Requirement:
Among the records that follow, set down only the lines from the one containing "def pvStarts (cells" to the one containing "let starts := pvStarts cells", both included, exactly.

(Stored records)
○ ○ ○
-- pv_equiv track=rewrite | github.com/rastringer/aoc_2023 | python/day_3/p_2.py | find_adjacent_coords
-- ===== SOURCE A (Python) =====
-- def is_digit_or_oob(grid, row, col):
--     return (
--         row < 0
--         or row >= len(grid)
--         or col < 0
--         or col >= len(grid[row])
--         or not grid[row][col].isdigit()
--     )
--
-- def find_adjacent_coords(grid, row_coords, col_coords):
--     coords = set()
--     for current_row in range(row_coords -1, row_coords + 2):
--         for current_col in range(col_coords -1, col_coords + 2):
--             if is_digit_or_oob(grid, current_row, current_col):
--                 continue
--             while current_col > 0 and grid[current_row][current_col - 1].isdigit():
--                 current_col -= 1
--             coords.add((current_row, current_col))
--     return coords
-- ===== SOURCE B (Python) =====
-- def find_adjacent_coords(grid, row_coords, col_coords):
--     # Per candidate row, precompute in one pass the start index of the digit run
--     # containing each cell, then read off the three window columns directly.
--     coords = set()
--     for r in (row_coords - 1, row_coords, row_coords + 1):
--         if 0 <= r < len(grid):
--             line = grid[r]
--             starts = []
--             for i, cell in enumerate(line):
--                 if cell.isdigit() and i > 0 and line[i - 1].isdigit():
--                     starts.append(starts[i - 1])
--                 else:
--                     starts.append(i)
--             for c in range(col_coords - 1, col_coords + 2):
--                 if 0 <= c < len(line) and line[c].isdigit():
--                     coords.add((r, starts[c]))
--     return coords
-- ===== Notes on version B (the rewrite author's own statement) =====
-- stated objective: alternative
-- what changed: Replaces A's is_digit_or_oob probe plus per-probe backward while-walk to the run start by a single left-to-right pass per in-bounds candidate row that precomputes a run-start table, from which the three window columns are read off directly.
import Mathlib
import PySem

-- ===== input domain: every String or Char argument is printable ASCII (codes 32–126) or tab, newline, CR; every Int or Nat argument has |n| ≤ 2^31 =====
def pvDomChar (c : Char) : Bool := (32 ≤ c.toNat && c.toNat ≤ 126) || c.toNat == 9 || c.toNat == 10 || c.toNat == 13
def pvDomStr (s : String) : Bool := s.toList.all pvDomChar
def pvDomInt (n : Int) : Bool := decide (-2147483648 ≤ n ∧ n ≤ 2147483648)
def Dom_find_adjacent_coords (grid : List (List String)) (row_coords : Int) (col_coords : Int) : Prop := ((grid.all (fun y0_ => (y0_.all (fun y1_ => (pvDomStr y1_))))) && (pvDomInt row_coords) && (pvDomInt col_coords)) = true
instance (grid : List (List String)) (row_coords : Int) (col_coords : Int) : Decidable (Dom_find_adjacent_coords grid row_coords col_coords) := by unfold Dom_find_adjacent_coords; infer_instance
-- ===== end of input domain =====

-- B replaces A's per-probe backward walk (and its is_digit_or_oob helper) by a single
-- left-to-right pass per candidate row that precomputes the run-start table; objective: alternative.

-- ===== PORT A =====
def is_digit_or_oob (grid : List (List String)) (row col : Int) : Bool :=
  -- grid[row] / grid[row][col] are only reached when the earlier bound checks passed
  -- (Python `or` short-circuits), so the `.getD` defaults are never observed.
  decide (row < 0) || decide (row ≥ PySem.List.len grid) ||
    (let cells := (PySem.List.pyGet? grid row).getD []
     decide (col < 0) || decide (col ≥ PySem.List.len cells) ||
       !(PySem.Str.strIsdigit ((PySem.List.pyGet? cells col).getD "")))

-- the `while current_col > 0 and grid[current_row][current_col - 1].isdigit()` loop
def pvWalk (cells : List String) (c : Int) : Int :=
  if h : 0 < c ∧ PySem.Str.strIsdigit ((PySem.List.pyGet? cells (c - 1)).getD "") = true
  then pvWalk cells (c - 1)
  else c
termination_by c.toNat
decreasing_by omega

def find_adjacent_coords (grid : List (List String)) (row_coords : Int) (col_coords : Int) : List (Int × Int) :=
  (PySem.List.pyRange (row_coords - 1) (row_coords + 2) 1).foldl (fun coords current_row =>
    (PySem.List.pyRange (col_coords - 1) (col_coords + 2) 1).foldl (fun coords current_col =>
      if is_digit_or_oob grid current_row current_col then coords
      else
        PySem.Set.add coords
          (current_row, pvWalk ((PySem.List.pyGet? grid current_row).getD []) current_col)) coords)
    PySem.Set.empty

-- ===== PORT B =====
-- one pass over the row: starts[i] = start index of the digit run containing cell i
def pvStarts (cells : List String) : List Int :=
  (PySem.List.enumerate cells).foldl (fun starts ic =>
    if PySem.Str.strIsdigit ic.2 && decide (0 < ic.1) &&
         PySem.Str.strIsdigit ((PySem.List.pyGet? cells (ic.1 - 1)).getD "")
    then starts ++ [(PySem.List.pyGet? starts (ic.1 - 1)).getD 0]   -- starts[i-1]: in range, default unobserved
    else starts ++ [ic.1]) []

def find_adjacent_coords_alt (grid : List (List String)) (row_coords : Int) (col_coords : Int) : List (Int × Int) :=
  [row_coords - 1, row_coords, row_coords + 1].foldl (fun coords r =>
    if decide (0 ≤ r) && decide (r < PySem.List.len grid) then
      let cells := (PySem.List.pyGet? grid r).getD []   -- r in range: default unobserved
      let starts := pvStarts cells
      (PySem.List.pyRange (col_coords - 1) (col_coords + 2) 1).foldl (fun coords c =>
        if decide (0 ≤ c) && decide (c < PySem.List.len cells) &&
             PySem.Str.strIsdigit ((PySem.List.pyGet? cells c).getD "")
        then PySem.Set.add coords (r, (PySem.List.pyGet? starts c).getD 0)
        else coords) coords
    else coords) PySem.Set.empty

-- ===== PRECONDITION & SPEC =====
def Spec_find_adjacent_coords (grid : List (List String)) (row_coords : Int) (col_coords : Int) (out : List (Int × Int)) : Prop := out = find_adjacent_coords_alt grid row_coords col_coords
instance (grid : List (List String)) (row_coords : Int) (col_coords : Int) (out : List (Int × Int)) : Decidable (Spec_find_adjacent_coords grid row_coords col_coords out) := by unfold Spec_find_adjacent_coords; infer_instance

-- ===== CLAIM (what is proved, stated in full; the proofs are below) =====
def Claim_equal_find_adjacent_coords : Prop := ∀ (grid : List (List String)) (row_coords : Int) (col_coords : Int), Dom_find_adjacent_coords grid row_coords col_coords → Spec_find_adjacent_coords grid row_coords col_coords (find_adjacent_coords grid row_coords col_coords)

-- ===== LEMMAS AND PROOFS =====

-- `cell.isdigit()` of cell i (false off the ends, since ''.isdigit() is false)
def pvDig (cells : List String) (i : Int) : Bool :=
  PySem.Str.strIsdigit ((PySem.List.pyGet? cells i).getD "")

-- reference value of starts[i]
def pvSpecStart (cells : List String) : Nat → Int
  | 0 => 0
  | (i + 1) => if pvDig cells (i + 1) && pvDig cells i then pvSpecStart cells i else (i + 1 : Nat)

lemma pvRange3 (a : Int) : PySem.List.pyRange (a - 1) (a + 2) 1 = [a - 1, a, a + 1] := by
  rw [PySem.List.pyRange_one_cons (by omega), PySem.List.pyRange_one_cons (by omega),
      PySem.List.pyRange_one_cons (by omega), PySem.List.pyRange_one_eq_nil (by omega)]
  norm_num

lemma pvStarts_take (cells : List String) (j : Nat) (hj : j ≤ cells.length) :
    ((PySem.List.enumerate cells).take j).foldl
      (fun starts ic =>
        if PySem.Str.strIsdigit ic.2 && decide (0 < ic.1) &&
             PySem.Str.strIsdigit ((PySem.List.pyGet? cells (ic.1 - 1)).getD "")
        then starts ++ [(PySem.List.pyGet? starts (ic.1 - 1)).getD 0]
        else starts ++ [ic.1]) [] = (List.range j).map (fun k => pvSpecStart cells k) := by
  induction j with
  | zero => simp
  | succ k ih =>
    have hk : k < cells.length := by omega
    have henum : (PySem.List.enumerate cells)[k]? = some ((k : Int), cells[k]) := by
      rw [PySem.List.getElem?_enumerate]
      simp [List.getElem?_eq_getElem hk]
    rw [List.take_add_one, henum, Option.toList_some, List.foldl_append, ih (by omega),
        List.range_succ, List.map_append]
    simp only [List.foldl_cons, List.foldl_nil, List.map]
    have hdig : PySem.Str.strIsdigit cells[k] = pvDig cells (k : Int) := by
      simp [pvDig, List.getElem?_eq_getElem hk]
    rw [hdig]
    cases k with
    | zero => simp [pvSpecStart]
    | succ m =>
      have hcast : (((m + 1 : Nat) : Int) - 1) = (m : Int) := by push_cast; ring
      have hpos : decide ((0 : Int) < ((m + 1 : Nat) : Int)) = true := by
        simp
      have hgd : PySem.Str.strIsdigit ((PySem.List.pyGet? cells (m : Int)).getD "") = pvDig cells (m : Int) := rfl
      rw [hcast, hpos, hgd, Bool.and_true]
      have hget : (PySem.List.pyGet? ((List.range (m + 1)).map (fun k => pvSpecStart cells k)) (m : Int)).getD 0
          = pvSpecStart cells m := by
        rw [PySem.List.pyGet?_natCast]
        simp
      have hspec : pvSpecStart cells (m + 1)
          = if pvDig cells ((m : Int) + 1) && pvDig cells (m : Int) then pvSpecStart cells m
            else ((m + 1 : Nat) : Int) := rfl
      have hc1 : ((m + 1 : Nat) : Int) = (m : Int) + 1 := by push_cast; ring
      by_cases h1 : pvDig cells ((m : Int) + 1) = true <;>
        by_cases h2 : pvDig cells (m : Int) = true <;>
        simp [hc1, h1, h2, hspec]

lemma pvStarts_eq (cells : List String) :
    pvStarts cells = (List.range cells.length).map (fun k => pvSpecStart cells k) := by
  have := pvStarts_take cells cells.length (le_refl _)
  rwa [List.take_of_length_le (by rw [PySem.List.length_enumerate]) ] at this

lemma pvStarts_getElem (cells : List String) (i : Nat) (hi : i < cells.length) :
    (PySem.List.pyGet? (pvStarts cells) ((i : Nat) : Int)).getD 0 = pvSpecStart cells i := by
  rw [pvStarts_eq, PySem.List.pyGet?_natCast]
  simp [List.getElem?_range hi]

lemma pvWalk_eq_specStart (cells : List String) (i : Nat) (hd : pvDig cells (i : Int) = true) :
    pvWalk cells (i : Int) = pvSpecStart cells i := by
  induction i with
  | zero =>
    rw [pvWalk]
    simp [pvSpecStart]
  | succ m ih =>
    have hc1 : ((m + 1 : Nat) : Int) = (m : Int) + 1 := by push_cast; ring
    have hd' : pvDig cells ((m : Int) + 1) = true := by rwa [hc1] at hd
    rw [pvWalk]
    have hcast : (((m + 1 : Nat) : Int) - 1) = (m : Int) := by push_cast; ring
    rw [hcast]
    by_cases h2 : pvDig cells (m : Int) = true
    · rw [dif_pos ⟨by positivity, h2⟩, ih h2]
      have : pvSpecStart cells (m + 1)
          = if pvDig cells ((m : Int) + 1) && pvDig cells (m : Int) then pvSpecStart cells m
            else ((m + 1 : Nat) : Int) := rfl
      rw [this, hd', h2]
      simp
    · rw [dif_neg]
      · have : pvSpecStart cells (m + 1)
            = if pvDig cells ((m : Int) + 1) && pvDig cells (m : Int) then pvSpecStart cells m
              else ((m + 1 : Nat) : Int) := rfl
        simp [this, h2]
      · rintro ⟨-, hh⟩
        exact h2 hh

-- ===== VERDICT (by name: the statement is the Claim_ definition above) =====
theorem find_adjacent_coords_spec : Claim_equal_find_adjacent_coords := by
  intro grid row col _
  unfold Spec_find_adjacent_coords find_adjacent_coords find_adjacent_coords_alt
  rw [pvRange3 row]
  apply PySem.List.foldl_congr_mem
  intro coords r _
  by_cases hr : 0 ≤ r ∧ r < (grid.length : Int)
  · rw [if_pos (by simp [PySem.List.len_eq]; omega)]
    simp only []
    apply PySem.List.foldl_congr_mem
    intro acc c _
    set cells : List String := (PySem.List.pyGet? grid r).getD [] with hcells
    by_cases hc : 0 ≤ c ∧ c < (cells.length : Int) ∧ pvDig cells c = true
    · obtain ⟨hc0, hcl, hcd⟩ := hc
      have hcd' := hcd
      simp [pvDig] at hcd'
      have hoob : is_digit_or_oob grid r c = false := by
        simp [is_digit_or_oob, PySem.List.len_eq, ← hcells, hcd']
        omega
      have hguard : (decide (0 ≤ c) && decide (c < PySem.List.len cells) &&
          PySem.Str.strIsdigit ((PySem.List.pyGet? cells c).getD "")) = true := by
        simp [PySem.List.len_eq, hcd']
        omega
      rw [hoob, if_neg (by simp), if_pos hguard]
      have hn : c = ((c.toNat : Nat) : Int) := (Int.toNat_of_nonneg hc0).symm
      have hnl : c.toNat < cells.length := by omega
      rw [hn]
      rw [pvWalk_eq_specStart cells c.toNat (by rwa [← hn]), pvStarts_getElem cells c.toNat hnl]
    · have hoob : is_digit_or_oob grid r c = true := by
        by_cases hc0 : 0 ≤ c
        · by_cases hcl : c < (cells.length : Int)
          · have hcd : pvDig cells c = false := by
              rcases Bool.eq_false_or_eq_true (pvDig cells c) with h | h
              · exact absurd ⟨hc0, hcl, h⟩ hc
              · exact h
            simp [pvDig] at hcd
            simp [is_digit_or_oob, PySem.List.len_eq, ← hcells, hcd]
          · simp [is_digit_or_oob, PySem.List.len_eq, ← hcells]
            omega
        · simp [is_digit_or_oob, PySem.List.len_eq, ← hcells]
          omega
      have hguard : (decide (0 ≤ c) && decide (c < PySem.List.len cells) &&
          PySem.Str.strIsdigit ((PySem.List.pyGet? cells c).getD "")) = false := by
        by_cases hc0 : 0 ≤ c
        · by_cases hcl : c < (cells.length : Int)
          · have hcd : pvDig cells c = false := by
              rcases Bool.eq_false_or_eq_true (pvDig cells c) with h | h
              · exact absurd ⟨hc0, hcl, h⟩ hc
              · exact h
            simp [pvDig] at hcd
            simp [PySem.List.len_eq, hcd]
          · simp [PySem.List.len_eq]
            omega
        · simp [PySem.List.len_eq]
          omega
      rw [hoob, if_pos rfl, if_neg (by simp only [hguard]; simp)]
  · rw [if_neg (by simp [PySem.List.len_eq]; omega)]
    rw [pvRange3 col]
    have hstep : ∀ (c : Int), is_digit_or_oob grid r c = true := by
      intro c
      rcases not_and_or.mp hr with h | h
      · simp [is_digit_or_oob, PySem.List.len_eq]
        omega
      · simp [is_digit_or_oob, PySem.List.len_eq]
        omega
    simp [List.foldl, hstep]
○ ○ ○
Result below:
def pvStarts (cells : List String) : List Int :=
  (PySem.List.enumerate cells).foldl (fun starts ic =>
    if PySem.Str.strIsdigit ic.2 && decide (0 < ic.1) &&
         PySem.Str.strIsdigit ((PySem.List.pyGet? cells (ic.1 - 1)).getD "")
    then starts ++ [(PySem.List.pyGet? starts (ic.1 - 1)).getD 0]   -- starts[i-1]: in range, default unobserved
    else starts ++ [ic.1]) []

def find_adjacent_coords_alt (grid : List (List String)) (row_coords : Int) (col_coords : Int) : List (Int × Int) :=
  [row_coords - 1, row_coords, row_coords + 1].foldl (fun coords r =>
    if decide (0 ≤ r) && decide (r < PySem.List.len grid) then
      let cells := (PySem.List.pyGet? grid r).getD []   -- r in range: default unobserved
      let starts := pvStarts cells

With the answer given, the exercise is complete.